The Ethics of Vintage

Photo of bales of used clothing at a rag grading facility, Whitehouse and Shapiro

This week, I have been mulling over a March 16 editorial I read in The Observer. Lucy Siegle asks, “Are vintage clothes more ethical?

The immediate answer is yes, as Siegle aptly explains:

If we think of a hierarchy of ethical ways of dressing, vintage should be near the top. It is the antithesis of throwaway fashion, being rare, covetable and tradable. Rewearing old clothes also displaces the need to make new virgin fibres – manufactured with oil-based petroleum or using cotton – both with hulking environmental impacts (also add in dyeing, finishing and the use of factories with dubious ethics).

Thus, from an environmental standpoint, wearing vintage and contemporary secondhand garments keeps clothing out of landfills, and just as importantly, does not necessarily require the use existing resources like water or petroleum.

Siegle then goes on to question the ethics of how vintage clothing is sourced today:

Unfortunately we now need to ask a few more questions of vintage sellers….There are far more now who don’t give a fig for crystal beading and built-in corsetry.

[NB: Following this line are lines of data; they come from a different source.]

-- pv_equiv track=rewrite | github.com/tiagowright/jalo | optim.py | hamming_distance_cluster_centers
-- ===== SOURCE A (Python) =====
-- def hamming_distance(char_at_pos_1: tuple[int, ...], char_at_pos_2: tuple[int, ...]) -> int:
--     '''
--     The Hamming distance between two layouts is the number of positions where the characters differ.
--     '''
--     return sum(1 for i, j in zip(char_at_pos_1, char_at_pos_2) if i != j)
--
-- def hamming_distance_cluster_centers(sorted_population: list[tuple[int, ...]], cluster_threshold: int = 10) -> list[int]:
--     '''
--     simple clustering by best score: the cluster center must be the lowest score of the cluster, and
--     all other layouts within the cluster_threshold distance are then pulled into the cluster.
--
--     empirically, i found cluster_threshold between 10 and 12 to be an interesting point, where simple hill descent
--     seems to generate layouts within that neighborhood for a single seed, but outside the neighborhood for different
--     seeds, and that seems like a good place the set it. It means 5 to 6 swaps from the center.
--
--     i poetically like to think of it as a planet clearing it's neighborhood by it's gravity. Sorry Pluto.
--     '''
--     centers = []
--     clustered = set()
--
--     for i in range(len(sorted_population)):
--         if i in clustered:
--             continue
--
--         centers.append(i)
--
--         for j in range(i+1, len(sorted_population)):
--             if j in clustered:
--                 continue
--
--             dist = hamming_distance(sorted_population[i], sorted_population[j])
--             if dist <= cluster_threshold:
--                 clustered.add(j)
--
--     return centers
-- ===== SOURCE B (Python) =====
-- def hamming_distance(char_at_pos_1, char_at_pos_2):
--     return sum(1 for i, j in zip(char_at_pos_1, char_at_pos_2) if i != j)
--
-- def hamming_distance_cluster_centers(sorted_population, cluster_threshold=10):
--     # pull formulation: a point becomes a center iff every earlier center is farther than the threshold
--     centers = []
--     for i, layout in enumerate(sorted_population):
--         if all(hamming_distance(sorted_population[c], layout) > cluster_threshold for c in centers):
--             centers.append(i)
--     return centers
-- ===== Notes on version B (the rewrite author's own statement) =====
-- stated objective: simpler
-- what changed: Replaced A's forward-marking 'clustered' set (each new center scans all later points and marks the close ones) by a pull formulation: iterate points in order and take a point as a new center iff its Hamming distance to every already-chosen center exceeds the threshold.
import Mathlib
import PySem

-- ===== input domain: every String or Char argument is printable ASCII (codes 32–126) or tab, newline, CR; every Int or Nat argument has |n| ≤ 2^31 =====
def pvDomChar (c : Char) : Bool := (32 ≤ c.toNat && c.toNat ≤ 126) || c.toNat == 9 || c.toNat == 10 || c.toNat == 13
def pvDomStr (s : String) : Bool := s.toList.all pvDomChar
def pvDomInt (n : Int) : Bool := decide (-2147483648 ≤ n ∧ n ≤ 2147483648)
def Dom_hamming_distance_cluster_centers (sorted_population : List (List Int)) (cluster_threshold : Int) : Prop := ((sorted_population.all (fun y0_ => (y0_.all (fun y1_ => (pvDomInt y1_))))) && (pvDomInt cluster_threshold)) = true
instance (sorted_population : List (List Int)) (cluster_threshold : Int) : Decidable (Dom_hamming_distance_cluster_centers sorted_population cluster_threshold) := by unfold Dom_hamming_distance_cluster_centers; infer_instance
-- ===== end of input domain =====

-- B replaces A's forward-marking `clustered` set by a direct check of each point against the
-- already-chosen centers (objective: simpler).

-- ===== PORT A =====
-- helper hamming_distance: sum(1 for i, j in zip(a, b) if i != j)
def pyHammingDistance (a b : List Int) : Int :=
  ((a.zip b).map (fun p => if p.1 ≠ p.2 then (1 : Int) else 0)).sum

-- indexing sorted_population[i] is always in range in both ports, so the total form pyGetD is exact
def hamming_distance_cluster_centers (sorted_population : List (List Int)) (cluster_threshold : Int) : List Int :=
  ((PySem.List.pyRange 0 (sorted_population.length : Int) 1).foldl
    (fun (st : List Int × PySem.Set Int) i =>
      if PySem.Set.contains st.2 i then st
      else
        (st.1 ++ [i],
         (PySem.List.pyRange (i + 1) (sorted_population.length : Int) 1).foldl
           (fun (cl : PySem.Set Int) j =>
             if PySem.Set.contains cl j then cl
             else
               if pyHammingDistance (PySem.List.pyGetD sorted_population i [])
                    (PySem.List.pyGetD sorted_population j []) ≤ cluster_threshold then
                 PySem.Set.add cl j
               else cl)
           st.2))
    ([], PySem.Set.empty)).1

-- ===== PORT B =====
def hamming_distance_cluster_centers_alt (sorted_population : List (List Int)) (cluster_threshold : Int) : List Int :=
  (PySem.List.enumerate sorted_population).foldl
    (fun (centers : List Int) (p : Int × List Int) =>
      if centers.all (fun c =>
           pyHammingDistance (PySem.List.pyGetD sorted_population c []) p.2 > cluster_threshold) then
        centers ++ [p.1]
      else centers)
    []

-- ===== PRECONDITION & SPEC =====
def Spec_hamming_distance_cluster_centers (sorted_population : List (List Int)) (cluster_threshold : Int) (out : List Int) : Prop := out = hamming_distance_cluster_centers_alt sorted_population cluster_threshold
instance (sorted_population : List (List Int)) (cluster_threshold : Int) (out : List Int) : Decidable (Spec_hamming_distance_cluster_centers sorted_population cluster_threshold out) := by unfold Spec_hamming_distance_cluster_centers; infer_instance

-- ===== CLAIM (what is proved, stated in full; the proofs are below) =====
def Claim_equal_hamming_distance_cluster_centers : Prop := ∀ (sorted_population : List (List Int)) (cluster_threshold : Int), Dom_hamming_distance_cluster_centers sorted_population cluster_threshold → Spec_hamming_distance_cluster_centers sorted_population cluster_threshold (hamming_distance_cluster_centers sorted_population cluster_threshold)

-- ===== LEMMAS AND PROOFS =====

-- "point x is within the threshold of center c"
def pvClose (pop : List (List Int)) (T c x : Int) : Prop :=
  pyHammingDistance (PySem.List.pyGetD pop c []) (PySem.List.pyGetD pop x []) ≤ T

-- the inner marking loop of A, membership-characterized
lemma pvInner_mem (pop : List (List Int)) (T i : Int) (L : List Int) :
    ∀ (cl : PySem.Set Int) (x : Int),
      (x ∈ L.foldl
           (fun (cl : PySem.Set Int) j =>
             if PySem.Set.contains cl j then cl
             else
               if pyHammingDistance (PySem.List.pyGetD pop i [])
                    (PySem.List.pyGetD pop j []) ≤ T then PySem.Set.add cl j
               else cl) cl)
      ↔ (x ∈ cl ∨ (x ∈ L ∧ pvClose pop T i x)) := by
  induction L with
  | nil => simp
  | cons j L ih =>
    intro cl x
    simp only [List.foldl_cons]
    by_cases hj : PySem.Set.contains cl j = true
    · rw [if_pos hj]
      simp only [ih, List.mem_cons]
      constructor
      · rintro (h | h) <;> tauto
      · rintro (h | ⟨(rfl | h), hc⟩)
        · tauto
        · exact Or.inl ((PySem.Set.contains_iff _ _).mp hj)
        · tauto
    · rw [if_neg hj]
      by_cases hd : pyHammingDistance (PySem.List.pyGetD pop i [])
          (PySem.List.pyGetD pop j []) ≤ T
      · rw [if_pos hd]
        simp only [ih, PySem.Set.mem_add, List.mem_cons]
        constructor
        · rintro ((h | rfl) | h)
          · tauto
          · exact Or.inr ⟨Or.inl rfl, hd⟩
          · tauto
        · rintro (h | ⟨(rfl | h), hc⟩) <;> tauto
      · rw [if_neg hd]
        simp only [ih, List.mem_cons]
        constructor
        · rintro (h | h) <;> tauto
        · rintro (h | ⟨(rfl | h), hc⟩)
          · tauto
          · exact absurd hc hd
          · tauto

-- the outer loop: A's (centers, clustered) state projects to B's centers fold
lemma pvOuter (pop : List (List Int)) (T : Int) (L : List Int) :
    ∀ (cs : List Int) (cl : PySem.Set Int),
      (∀ x, x ∈ cl ↔ ∃ c ∈ cs, c < x ∧ x < (pop.length : Int) ∧ pvClose pop T c x) →
      L.Pairwise (· < ·) →
      (∀ i ∈ L, i < (pop.length : Int)) →
      (∀ c ∈ cs, ∀ i ∈ L, c < i) →
      (L.foldl
        (fun (st : List Int × PySem.Set Int) i =>
          if PySem.Set.contains st.2 i then st
          else
            (st.1 ++ [i],
             (PySem.List.pyRange (i + 1) (pop.length : Int) 1).foldl
               (fun (cl : PySem.Set Int) j =>
                 if PySem.Set.contains cl j then cl
                 else
                   if pyHammingDistance (PySem.List.pyGetD pop i [])
                        (PySem.List.pyGetD pop j []) ≤ T then
                     PySem.Set.add cl j
                   else cl)
               st.2))
        (cs, cl)).1
      = L.foldl
          (fun (centers : List Int) i =>
            if centers.all (fun c =>
                 pyHammingDistance (PySem.List.pyGetD pop c []) (PySem.List.pyGetD pop i []) > T) then
              centers ++ [i]
            else centers)
          cs := by
  induction L with
  | nil => intro cs cl _ _ _ _; rfl
  | cons i L ih =>
    intro cs cl hinv hpw hbnd hord
    have hpw' := (List.pairwise_cons.mp hpw).2
    have hlt : ∀ i' ∈ L, i < i' := (List.pairwise_cons.mp hpw).1
    have hbnd' : ∀ i' ∈ L, i' < (pop.length : Int) := fun i' h => hbnd i' (List.mem_cons_of_mem _ h)
    have hin : i < (pop.length : Int) := hbnd i (List.mem_cons_self ..)
    simp only [List.foldl_cons]
    by_cases hc : PySem.Set.contains cl i = true
    · -- i is already clustered: some earlier center is close
      obtain ⟨c, hcs, _, _, hclose⟩ := (hinv i).mp ((PySem.Set.contains_iff _ _).mp hc)
      have hall : cs.all (fun c =>
          decide (pyHammingDistance (PySem.List.pyGetD pop c []) (PySem.List.pyGetD pop i []) > T)) = false := by
        simp only [List.all_eq_false, decide_eq_true_eq]
        exact ⟨c, hcs, not_lt.mpr hclose⟩
      rw [if_pos hc]
      simp only [hall, Bool.false_eq_true, if_false]
      exact ih cs cl hinv hpw' hbnd'
        (fun c hcmem i' hi' => hord c hcmem i' (List.mem_cons_of_mem _ hi'))
    · -- i becomes a center
      have hall : cs.all (fun c =>
          decide (pyHammingDistance (PySem.List.pyGetD pop c []) (PySem.List.pyGetD pop i []) > T)) = true := by
        simp only [List.all_eq_true, decide_eq_true_eq]
        intro c hcs
        by_contra h
        exact hc ((PySem.Set.contains_iff _ _).mpr ((hinv i).mpr
          ⟨c, hcs, hord c hcs i (List.mem_cons_self ..), hin, le_of_not_gt h⟩))
      rw [if_neg hc]
      simp only [hall, if_true]
      refine ih (cs ++ [i]) _ ?_ hpw' hbnd' ?_
      · intro x
        rw [pvInner_mem]
        simp only [hinv, PySem.List.mem_pyRange_one, List.mem_append, List.mem_singleton]
        constructor
        · rintro (⟨c, hcs, h1, h2, h3⟩ | ⟨⟨h1, h2⟩, h3⟩)
          · exact ⟨c, Or.inl hcs, h1, h2, h3⟩
          · exact ⟨i, Or.inr rfl, by omega, h2, h3⟩
        · rintro ⟨c, (hcs | rfl), h1, h2, h3⟩
          · exact Or.inl ⟨c, hcs, h1, h2, h3⟩
          · exact Or.inr ⟨⟨by omega, h2⟩, h3⟩
      · intro c hcmem i' hi'
        rcases List.mem_append.mp hcmem with h | h
        · exact hord c h i' (List.mem_cons_of_mem _ hi')
        · rw [List.mem_singleton.mp h]; exact hlt i' hi'

-- ===== VERDICT (by name: the statement is the Claim_ definition above) =====
theorem hamming_distance_cluster_centers_spec : Claim_equal_hamming_distance_cluster_centers := by
  intro pop T _
  unfold Spec_hamming_distance_cluster_centers
  unfold hamming_distance_cluster_centers hamming_distance_cluster_centers_alt
  rw [PySem.List.enumerate_eq_map_pyRange pop ([] : List Int), List.foldl_map]
  simp only [PySem.List.len_eq]
  rw [pvOuter pop T _ [] PySem.Set.empty
      (by simp [PySem.Set.empty])
      (PySem.List.pairwise_lt_pyRange_one ..)
      (fun i h => (PySem.List.mem_pyRange_one.mp h).2)
      (by simp)]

They just buy and sell clothing by the kilo, rebranding them as vintage or retro.

Here the business model begins to resemble fast fashion. It’s a global market (as is the second-hand trade in textiles), and we now see outsourcing of collection and supply. There have also been unofficial reports of exploitation in sorting factories. International traders deal in huge quantities – the biggest in the US sorts 35 tonnes every day of printed T-shirts and nearly 8 million kg of “vintage” every year for export. Buyers often buy bales “blind”. Vintage becomes about trucks and containers and trading “rag” by the kilo.

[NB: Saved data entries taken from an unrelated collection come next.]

-- pv_equiv track=rewrite | github.com/muszkin/advent-of-code-2020 | day11.py | check_tl
-- ===== SOURCE A (Python) =====
-- def check_tl(l, i, j, start=False):
--     if l[i][j] == 'X' and not start:
--         return 0
--     if l[i][j] == '#' and not start:
--         return 1
--     if l[i][j] == 'L' and not start:
--         return 0
--     return check_tl(l, i - 1, j - 1)
-- ===== SOURCE B (Python) =====
-- def check_tl(l, i, j, start=False):
--     if start:
--         i -= 1
--         j -= 1
--     # phase 1: locate the first terminator cell on the up-left diagonal
--     while l[i][j] not in ('X', 'L', '#'):
--         i -= 1
--         j -= 1
--     # phase 2: classify that cell
--     return 1 if l[i][j] == '#' else 0
-- ===== Notes on version B (the rewrite author's own statement) =====
-- stated objective: simpler
-- what changed: A's tail recursion with three per-kind returns and a start flag threaded through every call is replaced by a find-then-classify decomposition: one membership-test loop locates the first terminator cell on the diagonal, then a separate read classifies it as 1 ('#') or 0.
import Mathlib
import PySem

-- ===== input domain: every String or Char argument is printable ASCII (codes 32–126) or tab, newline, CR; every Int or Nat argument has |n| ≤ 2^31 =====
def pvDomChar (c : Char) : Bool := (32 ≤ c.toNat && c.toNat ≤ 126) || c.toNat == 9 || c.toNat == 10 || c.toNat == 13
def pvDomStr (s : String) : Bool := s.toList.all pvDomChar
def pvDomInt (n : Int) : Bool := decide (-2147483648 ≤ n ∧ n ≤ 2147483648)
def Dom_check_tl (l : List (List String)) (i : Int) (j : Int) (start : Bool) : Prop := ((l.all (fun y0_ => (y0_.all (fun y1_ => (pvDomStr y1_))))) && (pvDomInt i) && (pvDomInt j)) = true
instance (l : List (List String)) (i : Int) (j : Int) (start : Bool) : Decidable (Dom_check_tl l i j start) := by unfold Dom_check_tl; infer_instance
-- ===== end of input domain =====

-- B replaces A's three-branch tail recursion by a find-then-classify decomposition (locate the
-- first terminator cell, then classify it); equivalence of the RETURN value is proved on Pre_
-- (the inputs where Python A returns instead of raising IndexError).

-- ===== PORT A =====
-- l[i][j] with Python's negative-index wraparound; 'none' = IndexError (excluded by Pre_, port returns 0 there)
def check_tl (l : List (List String)) (i : Int) (j : Int) (start : Bool) : Int :=
  match h : (PySem.List.pyGet? l i).bind (fun r => PySem.List.pyGet? r j) with
  | none => 0
  | some c =>
    if c = "X" ∧ start = false then 0
    else if c = "#" ∧ start = false then 1
    else if c = "L" ∧ start = false then 0
    else check_tl l (i - 1) (j - 1) false
termination_by (i + l.length + 1).toNat
decreasing_by
  have hi : PySem.Raise.InRange l.length i := by
    by_contra hc
    rw [(PySem.List.pyGet?_eq_none_iff _ _).mpr hc] at h
    simp at h
  have := hi.1
  omega

-- ===== PORT B =====
-- phase 1 of Source B: walk up-left while the cell is not a terminator, return its position
def pvFind (l : List (List String)) (i : Int) (j : Int) : Option (Int × Int) :=
  match h : (PySem.List.pyGet? l i).bind (fun r => PySem.List.pyGet? r j) with
  | none => none
  | some c =>
    if c = "X" || c = "L" || c = "#" then some (i, j)
    else pvFind l (i - 1) (j - 1)
termination_by (i + l.length + 1).toNat
decreasing_by
  have hi : PySem.Raise.InRange l.length i := by
    by_contra hc
    rw [(PySem.List.pyGet?_eq_none_iff _ _).mpr hc] at h
    simp at h
  have := hi.1
  omega

-- Source B: initial skip, locate the terminator, then classify the located cell
def check_tl_alt (l : List (List String)) (i : Int) (j : Int) (start : Bool) : Int :=
  let p := if start then (i - 1, j - 1) else (i, j)
  match pvFind l p.1 p.2 with
  | none => 0
  | some (a, b) =>
    if (PySem.List.pyGet? l a).bind (fun r => PySem.List.pyGet? r b) = some "#" then 1 else 0

-- ===== PRECONDITION & SPEC =====
-- the cell k steps up-left from (i, j), Python indexing
def pvDiag (l : List (List String)) (i : Int) (j : Int) (k : Nat) : Option String :=
  (PySem.List.pyGet? l (i - k)).bind (fun r => PySem.List.pyGet? r (j - k))

def pvTerm (c : String) : Bool := c = "X" || c = "#" || c = "L"

-- exactly the inputs on which Python A returns: walking up-left from (i, j) (skipping the test at
-- step 0 when start=True), every cell up to the first terminator 'X'/'#'/'L' exists; elsewhere A
-- raises IndexError (or, on huge inputs, RecursionError, which valid indices rule out here).
def Pre_check_tl (l : List (List String)) (i : Int) (j : Int) (start : Bool) : Prop :=
  ∃ k < 2 * l.length + 1,
    (if start then 1 else 0) ≤ k ∧
    (∀ m ≤ k, (pvDiag l i j m).isSome) ∧
    (∀ m < k, (if start then 1 else 0) ≤ m → (pvDiag l i j m).any pvTerm = false) ∧
    (pvDiag l i j k).any pvTerm = true
instance (l : List (List String)) (i : Int) (j : Int) (start : Bool) : Decidable (Pre_check_tl l i j start) := by unfold Pre_check_tl; infer_instance

def pvWitness_check_tl : List (List String) × Int × Int × Bool := ([["#"]], 0, 0, false)

def Spec_check_tl (l : List (List String)) (i : Int) (j : Int) (start : Bool) (out : Int) : Prop := out = check_tl_alt l i j start
instance (l : List (List String)) (i : Int) (j : Int) (start : Bool) (out : Int) : Decidable (Spec_check_tl l i j start out) := by unfold Spec_check_tl; infer_instance

-- ===== CLAIM (what is proved, stated in full; the proofs are below) =====
def Claim_equal_check_tl : Prop := ∀ (l : List (List String)) (i : Int) (j : Int) (start : Bool), Dom_check_tl l i j start → Pre_check_tl l i j start → Spec_check_tl l i j start (check_tl l i j start)

-- ===== LEMMAS AND PROOFS =====

-- with start=False, A's recursion computes exactly B's find-then-classify value (even where both hit 'none')
lemma check_tl_false_eq (l : List (List String)) :
    ∀ (i j : Int), check_tl l i j false =
      (match pvFind l i j with
       | none => 0
       | some (a, b) =>
         if (PySem.List.pyGet? l a).bind (fun r => PySem.List.pyGet? r b) = some "#" then 1 else 0) := by
  suffices h : ∀ (n : Nat) (i j : Int), (i + l.length + 1).toNat ≤ n →
      check_tl l i j false =
      (match pvFind l i j with
       | none => 0
       | some (a, b) =>
         if (PySem.List.pyGet? l a).bind (fun r => PySem.List.pyGet? r b) = some "#" then 1 else 0) by
    intro i j
    exact h (i + l.length + 1).toNat i j le_rfl
  intro n
  induction n with
  | zero =>
    intro i j hle
    have hnone : PySem.List.pyGet? l i = none := by
      apply (PySem.List.pyGet?_eq_none_iff _ _).mpr
      intro hr
      have := hr.1
      omega
    rw [check_tl.eq_def, pvFind.eq_def]
    cases hm : (PySem.List.pyGet? l i).bind (fun r => PySem.List.pyGet? r j) with
    | none => rfl
    | some c => rw [hnone] at hm; simp at hm
  | succ n ih =>
    intro i j hle
    rw [check_tl.eq_def, pvFind.eq_def]
    cases hm : (PySem.List.pyGet? l i).bind (fun r => PySem.List.pyGet? r j) with
    | none => rfl
    | some c =>
      have hi : PySem.Raise.InRange l.length i := by
        by_contra hc
        rw [(PySem.List.pyGet?_eq_none_iff _ _).mpr hc] at hm
        simp at hm
      have hlow := hi.1
      by_cases hX : c = "X"
      · simp [hX, hm]
      · by_cases hH : c = "#"
        · simp [hH, hm]
        · by_cases hL : c = "L"
          · simp [hL, hm]
          · simp only [hX, hH, hL, and_true, or_self, Bool.or_eq_true, decide_eq_true_eq,
              if_neg, not_false_eq_true]
            exact ih (i - 1) (j - 1) (by omega)

-- ===== VERDICT (by name: the statement is the Claim_ definition above) =====
theorem check_tl_spec : Claim_equal_check_tl := by
  intro l i j start _ hpre
  unfold Spec_check_tl check_tl_alt
  cases start with
  | false => simpa using check_tl_false_eq l i j
  | true =>
    obtain ⟨k, _, hk1, hsome, _, _⟩ := hpre
    have h0 := hsome 0 (Nat.zero_le k)
    have h0' : ((PySem.List.pyGet? l i).bind (fun r => PySem.List.pyGet? r j)).isSome := by
      simpa [pvDiag] using h0
    rw [check_tl.eq_def]
    cases hm : (PySem.List.pyGet? l i).bind (fun r => PySem.List.pyGet? r j) with
    | none => rw [hm] at h0'; simp at h0'
    | some c =>
      simp only [and_false, Bool.true_eq_false, if_true]
      simpa using check_tl_false_eq l (i - 1) (j - 1)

Here is where my reaction to her piece on the ethics of vintage clothing becomes more complicated.

First let me state that if sorting facilities in the U.S. (or other countries) are engaged in unethical labor practices, that is a concern that I share with Siegle.

Yet my view of large-scale sorting facilities – they are known as “rag graders” – is tempered by my knowledge of where they fit in the U.S. recycling picture.  Few Americans know about rag graders and what they do, so I’ll devote a portion of this post to what I’ve learned so far about the U.S. rag grading industry before coming back to the ethical questions.

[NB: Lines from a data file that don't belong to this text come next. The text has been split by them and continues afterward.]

lemma core (lines : List String) :
    (lines.foldl fwdStep PySem.Dict.empty).values
      = (revD lines.reverse (fun _ => false)).reverse := by
  induction lines using List.reverseRecOn with
  | nil => rfl
  | append_singleton init x ih =>
    rw [List.foldl_append]
    have hrev : (init ++ [x]).reverse = x :: init.reverse := by simp
    by_cases hb : PySem.Str.strip x = ""
    · simp only [List.foldl_cons, List.foldl_nil, fwdStep, hb, if_true, hrev, revD]
      exact ih
    · have hinv := inv_fwd init PySem.Dict.empty (by simp [PySem.Dict.empty])
      have hc : (PySem.Dict.erase (init.foldl fwdStep PySem.Dict.empty) (pvK x)).contains (pvK x) = false := by
        simp [PySem.Dict.erase, PySem.Dict.contains]
      have hitems := PySem.Dict.items_insert_of_not_contains
        (PySem.Dict.erase (init.foldl fwdStep PySem.Dict.empty) (pvK x)) (v := x) hc
      have hvals : ((PySem.Dict.erase (init.foldl fwdStep PySem.Dict.empty) (pvK x)).insert (pvK x) x).values
          = (PySem.Dict.erase (init.foldl fwdStep PySem.Dict.empty) (pvK x)).values ++ [x] := by
        simp only [PySem.Dict.values, hitems]; simp
      have hadd : (revD init.reverse fun x_1 => x_1 == pvK x)
          = List.filter (fun l => !(pvK l == pvK x)) (revD init.reverse fun _ => false) := by
        simpa using revD_add init.reverse (fun _ => false) (pvK x)
      simp only [List.foldl_cons, List.foldl_nil, fwdStep, hb, if_false, hrev, revD]
      simp only [pvK_def]
      rw [hvals, values_erase _ _ hinv, ih]
      simp [hadd, List.filter_reverse]

lemma revD_blank (rev : List String) (seen : String → Bool)
    (h : ∀ l ∈ rev, PySem.Str.strip l = "") : revD rev seen = [] := by
  induction rev generalizing seen with
  | nil => rfl
  | cons line rest ih =>
    have hb : PySem.Str.strip line = "" := h line (by simp)
    simp [revD, hb, ih _ (fun l hl => h l (by simp [hl]))]

lemma revD_nonblank (rev : List String)
    (h : ∃ l ∈ rev, ¬ PySem.Str.strip l = "") : revD rev (fun _ => false) ≠ [] := by
  induction rev with
  | nil => simp at h
  | cons line rest ih =>
    by_cases hb : PySem.Str.strip line = ""
    · rcases h with ⟨l, hl, hns⟩
      rcases List.mem_cons.mp hl with rfl | hl'
      · exact absurd hb hns
      · simpa [revD, hb] using ih ⟨l, hl', hns⟩
    · simp [revD, hb]

-- ===== VERDICT (by name: the statement is the Claim_ definition above) =====
theorem dedup_tail_py_spec : Claim_unchanged_dedup_tail_py := by
  intro lines n _ hD
  unfold dedup_tail_py dedup_tail_py_alt
  by_cases hpos : n ≤ 0
  · have hblank : ∀ l ∈ lines, PySem.Str.strip l = "" := by
      intro l hl
      by_contra hns
      exact hD ⟨hpos, List.any_eq_true.mpr ⟨l, hl, by simpa using hns⟩⟩
    have h1 : (1 : Int) ≤ max n 1 := le_max_right n 1
    have hM0 : 0 < (max n 1).toNat := by omega
    rw [loopA_eq n lines.reverse PySem.Set.empty [] (by simpa using hM0)]
    rw [revD_blank _ _ (fun l hl => hblank l (List.mem_reverse.mp hl))]
    simp [hpos]
  · have hpos' : 0 < n := by omega
    have h1 : (1 : Int) ≤ max n 1 := le_max_right n 1
    have hn : n ≤ max n 1 := le_max_left n 1
    have hM0 : 0 < (max n 1).toNat := by omega
    have hemp : (fun x => decide (x ∈ (PySem.Set.empty : PySem.Set String))) = (fun _ : String => false) := by
      funext x; simp [PySem.Set.empty]
    rw [loopA_eq n lines.reverse PySem.Set.empty [] (by simpa using hM0)]
    rw [hemp]
    have hfold : (lines.foldl (fun d line =>
        let stripped := PySem.Str.strip line
        if stripped = "" then d
        else
          let key := PySem.Str.join " " (PySem.Str.split₀ stripped)
          (PySem.Dict.erase d key).insert key line) (PySem.Dict.empty : PySem.Dict String String))
        = lines.foldl fwdStep PySem.Dict.empty := rfl
    have hps : ¬ n ≤ 0 := by omega
    simp only [hps, if_false, hfold, core, List.nil_append, List.length_nil, Nat.sub_zero]
    have hk : -n = -((((max n 1).toNat : Nat)) : Int) := by
      rcases max_choice n 1 with hm | hm <;> omega
    rw [hk, PySem.List.slice_from_neg_natCast
      ((revD lines.reverse fun _ => false).reverse) ((max n 1).toNat) hM0]
    rw [List.length_reverse, take_rev]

Rag grading is a centuries-old industry. Rag grading facilities sort and “grade” used textiles to determine their quality and what the next stage will be in textile’s “life cycle.” For example, textiles which are unlikely to be used again (stained, ripped, unwearable) or that have a certain fiber content are recycled for use in packing materials, insulation, cleaning cloths, etc.  Clothes that are still wearable but have proven to be unsellable in the U.S. (these are often the unsold garments of charity shops) are sorted, baled and shipped to countries where they may find a wearable life again. [Check out Karen Tranberg Hansen’s book Salaula for an excellent anthropological account of the secondhand clothing trade of these bales in Zambia – her book also delves into the ethical questions surrounding this trade.]

Clothing that is from decades past is  graded as “vintage,” baled, and is sold back to vintage-clothing sellers who are looking for more supply. All of these graded textiles are baled and sold by weight, and the grades determine the price per pound, with vintage clothes most likely commanding a higher price.

Rag graders were once mostly local facilities, with nearly every second-tier city having a local rag-grader. As with the clothing industry as a whole, over the last three decades, the industry has become more centralized, consolidated and operates under larger economies of scale, which means there are some large sorting facilities that process tons of used clothing. That said, according to National Geographic, there are 2000 sorting facilities in the U.S., and most are family-owned.

Now back to the ethics. As long as a rag grading facility pays fair wages and has good working conditions, I do not view the clothing obtained from them as inherently unethical, as Siegle seems to imply.

In the U.S. these sorting facilities are a key component of clothing recycling. According to National Geographic, Americans on average discard 68 pounds of clothing a year, and only purchase 1o pounds of recycled clothing. To the best of my knowledge, the U.S. does not have government- subsidized clothing recycling. This means that someone – in this case, rag-graders – must be able to make a profit in order for the recycling of textiles to exist here in any large-scale way. The U.S. used-clothing recycling industry employs 17,000 workers in the U.S. and keeps 2.5 billion pounds of fabric from landfills (and if Americans were far better about recycling every textile as they should be, then it would be exponentially more).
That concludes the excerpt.